A Cy Twombly sculpture was knocked over Sunday, March 22, and the modern wing in the Texan private museum, The Menil Collection, was the “scene of the crime,” reports Glasstire.

On that fateful Sunday, a museum-goer to the Texas museum backed into the piece and reportedly knocked if off its black platform, detaching its top half in the process.

Houston-based artist John Hovig snapped the revealing photo and posted a cropped version to his Facebook account shortly after the incident, saying, “An untitled Twombly sculpture (1954) gets an accidental hit. When I heard the noise from the other room, I assumed it was a new piece of kinetic art. The two curators below were righting it as I left.” Hovig’s friend Robert Boyd then posted the full image to his blog The Great God Pan Is Dead.
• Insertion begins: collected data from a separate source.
-- pv_equiv track=rewrite | github.com/GoogolFisch/not-shell | Win.py | true_split
-- ===== SOURCE A (Python) =====
-- def true_split(message,spliting=" ",doBreak=(">",)) -> list:
-- 	m = [""]
-- 	b = False
-- 	for x in message:
-- 		if x in doBreak and not b:
-- 			b = True
-- 		elif x in spliting and not b:
-- 			m.append("")
-- 		else:
-- 			b = False
-- 			m[-1] += x
-- 	return m
-- ===== SOURCE B (Python) =====
-- def true_split(message, spliting=" ", doBreak=(">",)) -> list:
--     # Stage 1: resolve escapes into a token stream (char, is_literal)
--     tokens = []
--     it = iter(message)
--     for c in it:
--         if c in doBreak:
--             nxt = next(it, None)
--             if nxt is not None:
--                 tokens.append((nxt, True))
--         else:
--             tokens.append((c, False))
--     # Stage 2: split the token stream on non-literal separators
--     words = [""]
--     for ch, lit in tokens:
--         if not lit and ch in spliting:
--             words.append("")
--         else:
--             words[-1] += ch
--     return words
-- ===== Notes on version B (the rewrite author's own statement) =====
-- stated objective: alternative
-- what changed: Replaces A's single-pass boolean escape-flag state machine by two staged passes: a tokenizer that first resolves escapes into (char, is_literal) tokens, then a fold over the token stream that splits on non-literal separators.
import Mathlib
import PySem

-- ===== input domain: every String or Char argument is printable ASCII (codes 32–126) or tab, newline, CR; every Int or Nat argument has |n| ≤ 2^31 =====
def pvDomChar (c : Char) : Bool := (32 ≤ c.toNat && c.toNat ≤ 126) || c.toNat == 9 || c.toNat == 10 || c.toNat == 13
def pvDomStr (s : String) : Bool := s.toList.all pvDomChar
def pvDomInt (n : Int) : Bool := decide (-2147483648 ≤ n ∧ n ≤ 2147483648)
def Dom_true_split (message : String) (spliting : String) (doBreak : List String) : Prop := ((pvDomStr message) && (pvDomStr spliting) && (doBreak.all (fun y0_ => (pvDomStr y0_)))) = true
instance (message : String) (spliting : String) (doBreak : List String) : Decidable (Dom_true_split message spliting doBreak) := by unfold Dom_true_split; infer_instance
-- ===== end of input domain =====

-- B replaces A's one-pass escape-flag state machine by two staged passes (escape-resolving tokenizer, then a fold splitting on separators); alternative decomposition, same cost.


-- ===== PORT A =====
-- m[-1] += x on the (always nonempty) list m
def tsAppendLast (m : List String) (c : Char) : List String :=
  m.dropLast ++ [(m.getLast!).push c]

-- the for-x-in-message loop of A, state (m, b)
def tsLoopA (spliting : String) (doBreak : List String) : List String → Bool → List Char → List String
  | m, _, [] => m
  | m, b, x :: rest =>
    if doBreak.contains (String.singleton x) && !b then
      tsLoopA spliting doBreak m true rest
    else if spliting.toList.contains x && !b then
      tsLoopA spliting doBreak (m ++ [""]) false rest
    else
      tsLoopA spliting doBreak (tsAppendLast m x) false rest

def true_split (message : String) (spliting : String) (doBreak : List String) : List String :=
  tsLoopA spliting doBreak [""] false message.toList

-- ===== PORT B =====
-- stage 1 of B: resolve escapes into a token stream (char, is_literal)
def tsTokens (doBreak : List String) : List Char → List (Char × Bool)
  | [] => []
  | c :: rest =>
    if doBreak.contains (String.singleton c) then
      match rest with
      | [] => []
      | c2 :: rest2 => (c2, true) :: tsTokens doBreak rest2
    else
      (c, false) :: tsTokens doBreak rest

-- stage 2 of B: one fold step of the splitting pass
def tsStep (spliting : String) (words : List String) (t : Char × Bool) : List String :=
  if !t.2 && spliting.toList.contains t.1 then words ++ [""]
  else words.dropLast ++ [(words.getLast!).push t.1]

def true_split_alt (message : String) (spliting : String) (doBreak : List String) : List String :=
  (tsTokens doBreak message.toList).foldl (tsStep spliting) [""]

-- ===== PRECONDITION & SPEC =====
def Spec_true_split (message : String) (spliting : String) (doBreak : List String) (out : List String) : Prop := out = true_split_alt message spliting doBreak
instance (message : String) (spliting : String) (doBreak : List String) (out : List String) : Decidable (Spec_true_split message spliting doBreak out) := by unfold Spec_true_split; infer_instance

-- ===== CLAIM (what is proved, stated in full; the proofs are below) =====
def Claim_equal_true_split : Prop := ∀ (message : String) (spliting : String) (doBreak : List String), Dom_true_split message spliting doBreak → Spec_true_split message spliting doBreak (true_split message spliting doBreak)

-- ===== LEMMAS AND PROOFS =====
theorem tsLoop_eq (spliting : String) (doBreak : List String) :
    ∀ (l : List Char) (m : List String),
      tsLoopA spliting doBreak m false l = (tsTokens doBreak l).foldl (tsStep spliting) m := by
  intro l
  induction l using tsTokens.induct (doBreak := doBreak) with
  | case1 => intro m; simp [tsLoopA, tsTokens]
  | case2 c h => intro m; simp_all [tsLoopA, tsTokens]
  | case3 c c2 rest2 h ih => intro m; simp_all [tsLoopA, tsTokens, tsStep, tsAppendLast]
  | case4 c rest h ih =>
    intro m
    simp only [tsLoopA, Bool.not_false, Bool.and_true, if_neg h]
    conv_rhs => rw [tsTokens.eq_def]
    simp only [if_neg h, List.foldl_cons]
    rw [ih]
    by_cases hs : c ∈ spliting.toList <;> simp [tsStep, tsAppendLast, hs, ih]

-- ===== VERDICT (by name: the statement is the Claim_ definition above) =====
theorem true_split_spec : Claim_equal_true_split := by
  intro message spliting doBreak _
  unfold Spec_true_split true_split true_split_alt
  exact tsLoop_eq spliting doBreak message.toList [""]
No one was hurt in the accident, and according to Glasstire, the piece is now with the museum’s conservation team. Thankfully, “you break it, you buy it” doesn’t apply to modern art.

The Renzo Piano–designed museum, founded in June 1987, houses the 17,000-piece collection of John de Menil, an American businessman, and his wife, Dominique de Menil. Included are works by Jackson Pollock, Andy Warhol, Mark Rothko, and Robert Rauschenberg.

For other smashing good art see, Miami Artist Who Smashed Ai Weiwei’s Vases Pleads Guilty and €10 Million Punched-Out Monet Goes Back on View.

Cy Twombly, Untitled (1954).
Photo: via Glasstire.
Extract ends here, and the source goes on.